"Bukankah kau tahu dia bukan boneka?"Serena mematung mendapati diriku yang membela Lynn. Dengan dingin, ia memandangiku dan Lynn secara bergantian. Kemudian, matanya menyipit ketika terfokus pada Lynn.
"Senika, kau tidak tahu apa-apa," sinisnya kecut. "Sampai kapanpun, kau tidak akan pernah mengerti perasaanku!"
Gadis itu pun bergegas meninggalkanku. Punggung kecilnya semakin menjauh dari gazebo tempatku termangu. Kini, sosoknya itu lenyap dari pandangan.
"Huahh," dengusku. Rencanaku menjadi gagal total dikalahkan oleh rasa empatiku.
"No-na." Lynn mengalihkan perhatianku.
"Lynn, bagaimana keadaanmu?" Aku mendekatinya yang sedang terkapar.
"Terimakasih sebelumnya, Nona. Saya baik-baik saja." Ia meringis, menahan perih luka di wajahnya.
"Sebentar, aku akan mengobatimu."
"Tidak perlu, Nona."
"Ssst!" desisku, sambil menaruh jari telunjuk di bibirku.
Beruntungnya, aku memasukkan obat-obatan di dalam tasku. Aku berjaga-jaga jikalau Serena bertingkah nakal. Tanganku segera meraih sebotol campuran air garam (0,5%) dan kain kasa steril. Aku menyirami dan menutup bagian lukanya
"Nona ̶̶ "
"Tidak apa-apa. Aku sudah biasa"
"Hah?"
Refleks, aku menutup mulutku rapat-rapat. Hampir saja aku kelepasan membeberkan pekerjaanku. Padahal, aku putri bangsawan yang seharusnya tidak melakukan hal remeh menurut aristokrat; seperti merawat luka orang lain.
"Ehm, haha. Lupakan."
***
Setelah mengobati Lynn, aku bergegas ke perpustakaan mansion. Rencanaku yang berikutnya adalah belajar soal bisnis, alkimia, manajemen, geografi, topografi, perniagaan, dan ilmu-ilmu lainnyayang kubutuhkan.
Belajar itu juga perlu agar memperkaya pengetahuan. Pengetahuan itu akan berguna di masa depan. Kau bisa menebak mengapa aku belajar ini dan kaitannya dengan masa depan Senika.
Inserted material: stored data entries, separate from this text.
-- pv_equiv track=rewrite | github.com/michaelcrichlow/2024_11_06---isStrongNumber | test_02.py | isStrongNumber
-- ===== SOURCE A (Python) =====
-- def get_factorial(n: int) -> int:
--     total = 1
--     for val in range(1, n + 1):
--         total *= val
--
--     return total
--
-- def isStrongNumber(n: int) -> bool:
--     _n = n
--     div, mod = 1_000, 0
--     total = 0
--
--     while div > 0:
--         div, mod = divmod(_n, 10)
--         factorial_of_mod = get_factorial(mod)
--         total += factorial_of_mod
--         _n = div
--
--     return total == n
-- ===== SOURCE B (Python) =====
-- _FACT = [1, 1, 2, 6, 24, 120, 720, 5040, 40320, 362880]
--
-- def isStrongNumber(n: int) -> bool:
--     # idiomatic: iterate the digits of str(abs(n)) with a factorial lookup table
--     return sum(_FACT[int(d)] for d in str(abs(n))) == n
-- ===== Notes on version B (the rewrite author's own statement) =====
-- stated objective: idiomatic
-- what changed: B sums factorials looked up in a precomputed factorial table over the digit characters of str(abs(n)) in one expression, instead of A's while-loop peeling digits with divmod and recomputing each factorial with an inner product loop.
import Mathlib
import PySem

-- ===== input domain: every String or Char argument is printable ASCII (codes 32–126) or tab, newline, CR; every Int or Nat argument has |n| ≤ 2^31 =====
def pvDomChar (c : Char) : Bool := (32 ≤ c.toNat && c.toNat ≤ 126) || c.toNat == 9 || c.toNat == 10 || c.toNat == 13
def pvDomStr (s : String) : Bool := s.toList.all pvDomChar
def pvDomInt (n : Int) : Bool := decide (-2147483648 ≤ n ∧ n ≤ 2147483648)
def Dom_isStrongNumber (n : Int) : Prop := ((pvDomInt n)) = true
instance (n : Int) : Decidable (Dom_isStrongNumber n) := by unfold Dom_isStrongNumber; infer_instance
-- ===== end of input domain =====

-- B replaces A's divmod digit-peeling loop with inner factorial loops by a one-line sum of
-- factorials looked up in a precomputed table over the digit characters of str(abs(n)) (objective: idiomatic).

-- ===== PORT A =====
-- get_factorial: total = 1; for val in range(1, n+1): total *= val
def getFactorial (n : Int) : Int :=
  (PySem.List.pyRange 1 (n + 1) 1).foldl (fun total val => total * val) 1

-- the while loop: body always runs once (div starts at 1000 > 0), then repeats while the new div > 0
def isStrongNumberLoop (m : Int) (total : Int) : Int :=
  let div := PySem.Int.floordiv m 10
  let md  := PySem.Int.mod m 10
  let total' := total + getFactorial md
  if h : div > 0 then isStrongNumberLoop div total' else total'
termination_by m.natAbs
decreasing_by
  have h10 : (10 : Int) ≤ m := by
    have := (PySem.Int.le_floordiv_iff_mul_le (a := m) (b := 10) (q := 1) (by omega)).mp (by omega)
    omega
  have hle : PySem.Int.floordiv m 10 ≤ PySem.Int.floordiv m 10 * 10 - 9 := by omega
  have hdm := PySem.Int.floordiv_mul_add_mod m 10
  have hmlt := PySem.Int.mod_lt m (b := 10) (by omega)
  have hmnn := PySem.Int.mod_nonneg m (b := 10) (by omega)
  omega

def isStrongNumber (n : Int) : Bool :=
  decide (isStrongNumberLoop n 0 = n)

-- ===== PORT B =====
def pvFACT : List Int := [1, 1, 2, 6, 24, 120, 720, 5040, 40320, 362880]

-- sum(_FACT[int(d)] for d in str(abs(n))) == n ; `int(d)` for a single digit character is
-- exactly (d.toNat - 48 : Int), and the list index is always in range (digits of str(abs n))
def isStrongNumber_alt (n : Int) : Bool :=
  decide ((((PySem.Int.toChars |n|).map
      (fun d => PySem.List.pyGetD pvFACT ((d.toNat : Int) - 48) 0)).sum : Int) = n)

-- ===== PRECONDITION & SPEC =====
def Spec_isStrongNumber (n : Int) (out : Bool) : Prop := out = isStrongNumber_alt n
instance (n : Int) (out : Bool) : Decidable (Spec_isStrongNumber n out) := by unfold Spec_isStrongNumber; infer_instance

-- ===== CLAIM (what is proved, stated in full; the proofs are below) =====
def Claim_equal_isStrongNumber : Prop := ∀ (n : Int), Dom_isStrongNumber n → Spec_isStrongNumber n (isStrongNumber n)

-- ===== LEMMAS AND PROOFS =====

-- reference digit-factorial sum, shared target of both ports for m ≥ 0
def pvF (m : Nat) : Int :=
  if m < 10 then (Nat.factorial m : Int) else pvF (m / 10) + (Nat.factorial (m % 10) : Int)
termination_by m
decreasing_by omega

theorem pvF_pos (m : Nat) : 1 ≤ pvF m := by
  induction m using Nat.strong_induction_on with
  | _ m ih =>
    rw [pvF]
    split
    · exact_mod_cast Nat.one_le_iff_ne_zero.mpr (Nat.factorial_ne_zero m)
    · have h1 := ih (m / 10) (by omega)
      have h2 : 1 ≤ ((Nat.factorial (m % 10) : Int)) := by
        exact_mod_cast Nat.one_le_iff_ne_zero.mpr (Nat.factorial_ne_zero _)
      omega

theorem getFactorial_natCast (k : Nat) : getFactorial (k : Int) = (Nat.factorial k : Int) := by
  induction k with
  | zero => decide
  | succ k ih =>
    unfold getFactorial at *
    have h2 : ((k + 1 : Nat) : Int) + 1 = ((k : Int) + 1) + 1 := by push_cast; ring
    rw [h2, PySem.List.pyRange_one_succ_right (by omega), List.foldl_append]
    simp only [List.foldl, ih, Nat.factorial_succ]
    push_cast; ring

theorem loop_eq_pvF (m : Nat) (t : Int) : isStrongNumberLoop (m : Int) t = t + pvF m := by
  induction m using Nat.strong_induction_on generalizing t with
  | _ m ih =>
    rw [isStrongNumberLoop]
    have hd : PySem.Int.floordiv (m : Int) 10 = ((m / 10 : Nat) : Int) := by
      exact_mod_cast PySem.Int.floordiv_natCast m 10
    have hmo : PySem.Int.mod (m : Int) 10 = ((m % 10 : Nat) : Int) := by
      exact_mod_cast PySem.Int.mod_natCast m 10
    simp only [hd, hmo, getFactorial_natCast]
    split
    · rename_i h
      have hm : ¬ m < 10 := by
        intro hlt
        have hz : m / 10 = 0 := by omega
        rw [hz] at h
        exact absurd h (by norm_num)
      rw [ih (m / 10) (by omega)]
      conv_rhs => rw [pvF]
      rw [if_neg hm]
      ring
    · rename_i h
      have hm : m < 10 := by
        by_contra hge
        have h1 : 1 ≤ m / 10 := Nat.one_le_div_iff (by omega) |>.mpr (by omega)
        exact h (by exact_mod_cast h1)
      have hmod : m % 10 = m := Nat.mod_eq_of_lt hm
      conv_rhs => rw [pvF]
      rw [if_pos hm, hmod]

-- the B-side digit map applied to a digit character is its factorial
theorem digit_map_fact (d : Nat) (hd : d < 10) :
    PySem.List.pyGetD pvFACT ((Nat.digitChar d).toNat - 48 : Int) 0 = (Nat.factorial d : Int) := by
  interval_cases d <;> decide

theorem toDigitsCore_sum (fuel m : Nat) (ds : List Char) (hf : m < fuel) :
    ((Nat.toDigitsCore 10 fuel m ds).map
        (fun d => PySem.List.pyGetD pvFACT ((d.toNat : Int) - 48) 0)).sum
      = pvF m + ((ds.map (fun d => PySem.List.pyGetD pvFACT ((d.toNat : Int) - 48) 0)).sum) := by
  induction fuel generalizing m ds with
  | zero => omega
  | succ f ih =>
    rw [Nat.toDigitsCore]
    have hdig := digit_map_fact (m % 10) (Nat.mod_lt _ (by omega))
    split
    · rename_i h
      have hm : m < 10 := by omega
      have hmod : m % 10 = m := Nat.mod_eq_of_lt hm
      conv_rhs => rw [pvF]
      rw [if_pos hm]
      rw [hmod] at hdig
      simp only [List.map_cons, List.sum_cons, hmod, hdig]
    · rename_i h
      have hm : ¬ m < 10 := by
        intro hlt
        exact h (by omega)
      rw [ih (m / 10) _ (by omega)]
      conv_rhs => rw [pvF]
      rw [if_neg hm]
      simp only [List.map_cons, List.sum_cons, hdig]
      ring

theorem alt_sum_eq_pvF (m : Nat) :
    (((PySem.Int.toChars (m : Int)).map
        (fun d => PySem.List.pyGetD pvFACT ((d.toNat : Int) - 48) 0)).sum : Int) = pvF m := by
  have h1 : PySem.Int.toChars (m : Int) = Nat.toDigits 10 m := by
    simp [PySem.Int.toChars]
  rw [h1, Nat.toDigits, toDigitsCore_sum (m + 1) m [] (by omega)]
  simp

-- for negative n the loop body runs exactly once and yields a positive total
theorem loop_neg (n : Int) (hn : n < 0) : 1 ≤ isStrongNumberLoop n 0 := by
  rw [isStrongNumberLoop]
  have hdm := PySem.Int.floordiv_mul_add_mod n 10
  have hmlt := PySem.Int.mod_lt n (b := 10) (by omega)
  have hmnn := PySem.Int.mod_nonneg n (b := 10) (by omega)
  have hdiv : ¬ PySem.Int.floordiv n 10 > 0 := by omega
  simp only [hdiv, dite_false]
  have : PySem.Int.mod n 10 = ((PySem.Int.mod n 10).toNat : Int) := by omega
  rw [this, getFactorial_natCast]
  have := Nat.one_le_iff_ne_zero.mpr (Nat.factorial_ne_zero (PySem.Int.mod n 10).toNat)
  omega

-- ===== VERDICT (by name: the statement is the Claim_ definition above) =====
theorem isStrongNumber_spec : Claim_equal_isStrongNumber := by
  intro n _
  unfold Spec_isStrongNumber isStrongNumber isStrongNumber_alt
  by_cases hn : 0 ≤ n
  · have habs : |n| = ((n.toNat : Nat) : Int) := by
      rw [abs_of_nonneg hn]; omega
    rw [habs, alt_sum_eq_pvF]
    have hloop : isStrongNumberLoop n 0 = pvF n.toNat := by
      conv_lhs => rw [show n = ((n.toNat : Nat) : Int) by omega]
      rw [loop_eq_pvF]; simp
    rw [hloop]
  · push_neg at hn
    have hpos := loop_neg n hn
    have hA : isStrongNumberLoop n 0 ≠ n := by omega
    have habs : |n| = (((-n).toNat : Nat) : Int) := by
      rw [abs_of_neg hn]; omega
    have hB : (((PySem.Int.toChars |n|).map
        (fun d => PySem.List.pyGetD pvFACT ((d.toNat : Int) - 48) 0)).sum : Int) ≠ n := by
      rw [habs, alt_sum_eq_pvF]
      have := pvF_pos (-n).toNat
      omega
    simp [hA, hB]
-- pv_equiv track=rewrite | github.com/ranjanlamsal/mindpulse | chatbot/services.py | _detect_crisis_indicators
-- ===== SOURCE A (Python) =====
-- from typing import Dict, List, Any, Optional, Tuple
--
-- def _detect_crisis_indicators(content: str) -> Tuple[str, List[str]]:
--     """
--     Detect crisis indicators in user message.
--     """
--     crisis_keywords = {
--         'critical': ['suicide', 'kill myself', 'end it all', 'not worth living', 'want to die'],
--         'high': ['can\'t go on', 'overwhelming', 'breaking point', 'can\'t handle', 'give up'],
--         'moderate': ['very stressed', 'anxious', 'depressed', 'struggling', 'difficult time'],
--         'low': ['worried', 'concerned', 'stressed', 'tired', 'overwhelmed']
--     }
--
--     content_lower = content.lower()
--     detected_indicators = []
--     crisis_level = 'none'
--
--     for level, keywords in crisis_keywords.items():
--         for keyword in keywords:
--             if keyword in content_lower:
--                 detected_indicators.append(keyword)
--                 if level == 'critical':
--                     crisis_level = 'critical'
--                 elif level == 'high' and crisis_level != 'critical':
--                     crisis_level = 'high'
--                 elif level == 'moderate' and crisis_level not in ['critical', 'high']:
--                     crisis_level = 'moderate'
--                 elif level == 'low' and crisis_level == 'none':
--                     crisis_level = 'low'
--
--     return crisis_level, detected_indicators
-- ===== SOURCE B (Python) =====
-- def _detect_crisis_indicators(content):
--     crisis_keywords = {
--         'critical': ['suicide', 'kill myself', 'end it all', 'not worth living', 'want to die'],
--         'high': ['can\'t go on', 'overwhelming', 'breaking point', 'can\'t handle', 'give up'],
--         'moderate': ['very stressed', 'anxious', 'depressed', 'struggling', 'difficult time'],
--         'low': ['worried', 'concerned', 'stressed', 'tired', 'overwhelmed']
--     }
--     order = ['critical', 'high', 'moderate', 'low']
--     content_lower = content.lower()
--     detected_indicators = [kw for level in order
--                            for kw in crisis_keywords[level]
--                            if kw in content_lower]
--     crisis_level = next((level for level in order
--                          if any(kw in content_lower for kw in crisis_keywords[level])),
--                         'none')
--     return crisis_level, detected_indicators
-- ===== Notes on version B (the rewrite author's own statement) =====
-- stated objective: simpler
-- what changed: Replaces the stateful elif ladder that mutates crisis_level inside the keyword loop with a flat comprehension collecting matched keywords plus an independent priority scan that picks the first severity level with any match.
import Mathlib
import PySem

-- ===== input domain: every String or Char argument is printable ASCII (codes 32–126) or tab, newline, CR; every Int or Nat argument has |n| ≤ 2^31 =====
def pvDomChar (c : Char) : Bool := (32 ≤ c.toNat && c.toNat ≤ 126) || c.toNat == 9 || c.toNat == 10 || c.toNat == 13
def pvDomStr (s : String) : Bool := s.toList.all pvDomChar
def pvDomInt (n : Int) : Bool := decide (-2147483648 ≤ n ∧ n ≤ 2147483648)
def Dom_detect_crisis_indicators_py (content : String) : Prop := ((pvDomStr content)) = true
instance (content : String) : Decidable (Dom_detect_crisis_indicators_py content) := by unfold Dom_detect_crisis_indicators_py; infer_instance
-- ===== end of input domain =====

-- B restructures A: a flat filter builds detected_indicators, and the crisis level is found by an
-- independent priority scan (first level with any match) instead of A's stateful elif ladder.

-- ===== PORT A =====
-- the dict literal crisis_keywords, in insertion order
def crisisKeywordsA : List (String × List String) :=
  [("critical", ["suicide", "kill myself", "end it all", "not worth living", "want to die"]),
   ("high", ["can't go on", "overwhelming", "breaking point", "can't handle", "give up"]),
   ("moderate", ["very stressed", "anxious", "depressed", "struggling", "difficult time"]),
   ("low", ["worried", "concerned", "stressed", "tired", "overwhelmed"])]

-- the elif ladder updating crisis_level (body of the 'if keyword in content_lower' branch)
def updLevelA (level crisis_level : String) : String :=
  if level = "critical" then "critical"
  else if level = "high" ∧ crisis_level ≠ "critical" then "high"
  else if level = "moderate" ∧ crisis_level ∉ ["critical", "high"] then "moderate"
  else if level = "low" ∧ crisis_level = "none" then "low"
  else crisis_level

def detect_crisis_indicators_py (content : String) : String × List String :=
  let content_lower := PySem.Str.lower content
  let st :=
    crisisKeywordsA.foldl (fun st lk =>
      lk.2.foldl (fun st keyword =>
        if PySem.Str.isIn keyword content_lower then
          (updLevelA lk.1 st.1, st.2 ++ [keyword])
        else st) st) ("none", [])
  (st.1, st.2)

-- ===== PORT B =====
def crisisBucketsB : List (String × List String) :=
  [("critical", ["suicide", "kill myself", "end it all", "not worth living", "want to die"]),
   ("high", ["can't go on", "overwhelming", "breaking point", "can't handle", "give up"]),
   ("moderate", ["very stressed", "anxious", "depressed", "struggling", "difficult time"]),
   ("low", ["worried", "concerned", "stressed", "tired", "overwhelmed"])]

def detect_crisis_indicators_py_alt (content : String) : String × List String :=
  let content_lower := PySem.Str.lower content
  let detected := crisisBucketsB.flatMap (fun lk => lk.2.filter (fun kw => PySem.Str.isIn kw content_lower))
  let level :=
    match crisisBucketsB.find? (fun lk => lk.2.any (fun kw => PySem.Str.isIn kw content_lower)) with
    | some lk => lk.1
    | none => "none"
  (level, detected)

-- ===== PRECONDITION & SPEC =====
def Spec_detect_crisis_indicators_py (content : String) (out : String × List String) : Prop := out = detect_crisis_indicators_py_alt content
instance (content : String) (out : String × List String) : Decidable (Spec_detect_crisis_indicators_py content out) := by unfold Spec_detect_crisis_indicators_py; infer_instance

-- ===== CLAIM (what is proved, stated in full; the proofs are below) =====
def Claim_equal_detect_crisis_indicators_py : Prop := ∀ (content : String), Dom_detect_crisis_indicators_py content → Spec_detect_crisis_indicators_py content (detect_crisis_indicators_py content)

-- ===== LEMMAS AND PROOFS =====

-- A's level update is idempotent, so applying it once per matched keyword of a bucket
-- is the same as applying it once if the bucket has any match.
lemma updLevelA_idem (name l : String) : updLevelA name (updLevelA name l) = updLevelA name l := by
  unfold updLevelA
  split_ifs <;> simp_all

-- A's inner loop over one bucket, characterised: the level is updated once iff any keyword
-- matches, and the matched keywords of the bucket are appended in order.
lemma innerA (name low : String) (kws : List String) (st : String × List String) :
    kws.foldl (fun st keyword =>
        if PySem.Str.isIn keyword low then
          (updLevelA name st.1, st.2 ++ [keyword])
        else st) st
      = ((if kws.any (fun kw => PySem.Str.isIn kw low) then updLevelA name st.1 else st.1),
         st.2 ++ kws.filter (fun kw => PySem.Str.isIn kw low)) := by
  induction kws generalizing st with
  | nil => simp
  | cons k t ih =>
    cases hk : PySem.Str.isIn k low with
    | true =>
      simp only [List.foldl_cons, List.any_cons, List.filter_cons, hk, Bool.true_or, if_pos]
      rw [ih]
      cases ht : (t.any fun kw => PySem.Str.isIn kw low) <;>
        simp [updLevelA_idem]
    | false =>
      simp only [List.foldl_cons, List.any_cons, List.filter_cons, hk, Bool.false_or]
      rw [ih]
      simp

theorem detect_crisis_indicators_py_spec' (content : String) :
    detect_crisis_indicators_py content = detect_crisis_indicators_py_alt content := by
  unfold detect_crisis_indicators_py detect_crisis_indicators_py_alt crisisKeywordsA crisisBucketsB
  simp only [List.foldl_cons, List.foldl_nil, innerA, List.flatMap_cons, List.flatMap_nil,
    List.find?_cons, List.append_nil, List.nil_append, List.append_assoc]
  cases hc : (["suicide", "kill myself", "end it all", "not worth living", "want to die"].any
      (fun kw => PySem.Str.isIn kw (PySem.Str.lower content))) <;>
  cases hh : (["can't go on", "overwhelming", "breaking point", "can't handle", "give up"].any
      (fun kw => PySem.Str.isIn kw (PySem.Str.lower content))) <;>
  cases hm : (["very stressed", "anxious", "depressed", "struggling", "difficult time"].any
      (fun kw => PySem.Str.isIn kw (PySem.Str.lower content))) <;>
  cases hl : (["worried", "concerned", "stressed", "tired", "overwhelmed"].any
      (fun kw => PySem.Str.isIn kw (PySem.Str.lower content))) <;>
  simp [updLevelA]

-- ===== VERDICT (by name: the statement is the Claim_ definition above) =====
theorem detect_crisis_indicators_py_spec : Claim_equal_detect_crisis_indicators_py := by
  intro content _
  exact detect_crisis_indicators_py_spec' content
theorem pv_inner_fold (i : Int) : ∀ (ms : List String) (seqs : List String)
    (d : PySem.Dict Int (List String)), pvInv d seqs →
    (ms.foldl
        (fun st m =>
          let new := (st.2.getD (i + 1) []).map (fun s => s ++ m)
          (st.1 ++ new, st.2.modify (i + 1 + PySem.Str.len m) [] (fun b => b ++ new)))
        (seqs, d)).1
      = ms.foldl
          (fun seqs m =>
            seqs ++ (seqs.filter (fun s => PySem.Str.len s == i + 1)).map (fun s => s ++ m))
          seqs
    ∧ pvInv
        (ms.foldl
          (fun st m =>
            let new := (st.2.getD (i + 1) []).map (fun s => s ++ m)
            (st.1 ++ new, st.2.modify (i + 1 + PySem.Str.len m) [] (fun b => b ++ new)))
          (seqs, d)).2
        (ms.foldl
          (fun seqs m =>
            seqs ++ (seqs.filter (fun s => PySem.Str.len s == i + 1)).map (fun s => s ++ m))
          seqs) := by
  intro ms
  induction ms with
  | nil => intro seqs d h; exact ⟨rfl, h⟩
  | cons m ms ih =>
      intro seqs d h
      obtain ⟨hmap, hinv⟩ := pv_step_one i m seqs d h
      simp only [List.foldl_cons]
      rw [show ((seqs, d).1 ++ ((seqs, d).2.getD (i + 1) []).map (fun s => s ++ m),
            (seqs, d).2.modify (i + 1 + PySem.Str.len m) []
              (fun b => b ++ ((seqs, d).2.getD (i + 1) []).map (fun s => s ++ m)))
          = (seqs ++ (seqs.filter (fun s => PySem.Str.len s == i + 1)).map (fun s => s ++ m),
             d.modify (i + 1 + PySem.Str.len m) []
               (fun b => b ++ (d.getD (i + 1) []).map (fun s => s ++ m))) from by
        simp only []; rw [hmap]]
      exact ih _ _ hinv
Selama beberapa hari, aku mencoba belajar lagi, merangkak dari bawah. Aku mulai membiasakan diri membaca dan merangkum materi dari buku perpustakaan. Aneh memang. Meskipun aku bukanlah orang dari dunia ini, aku sudah mengerti mengenai huruf dan bahasa asing yang digunakan. Mungkin saja, ini karena aku menggunakan otak Senika.
Buk
Buku Hukum Perniagaan Dawnell kututup rapat-rapat.
"Saatnya makan siang!"
Pintu terbuka dan aku berjalan melewati lorong. Kusempatkan diri melongok ke kamar Serena, tapi anak itu tidak ada di sana. Kurasa, dia masih marah padaku. Ya sudah, apa boleh buat. Aku pun mendatangi dapur untuk mengecek kesiapan makanan.
"Apa kau tahu?" Rinka meletakkan apel yang dipungutnya. "Tadi pagi bocah pembunuh itu berulah lagi."
"Hei, jangan keras-keras!" sahut salah satu koki dapur.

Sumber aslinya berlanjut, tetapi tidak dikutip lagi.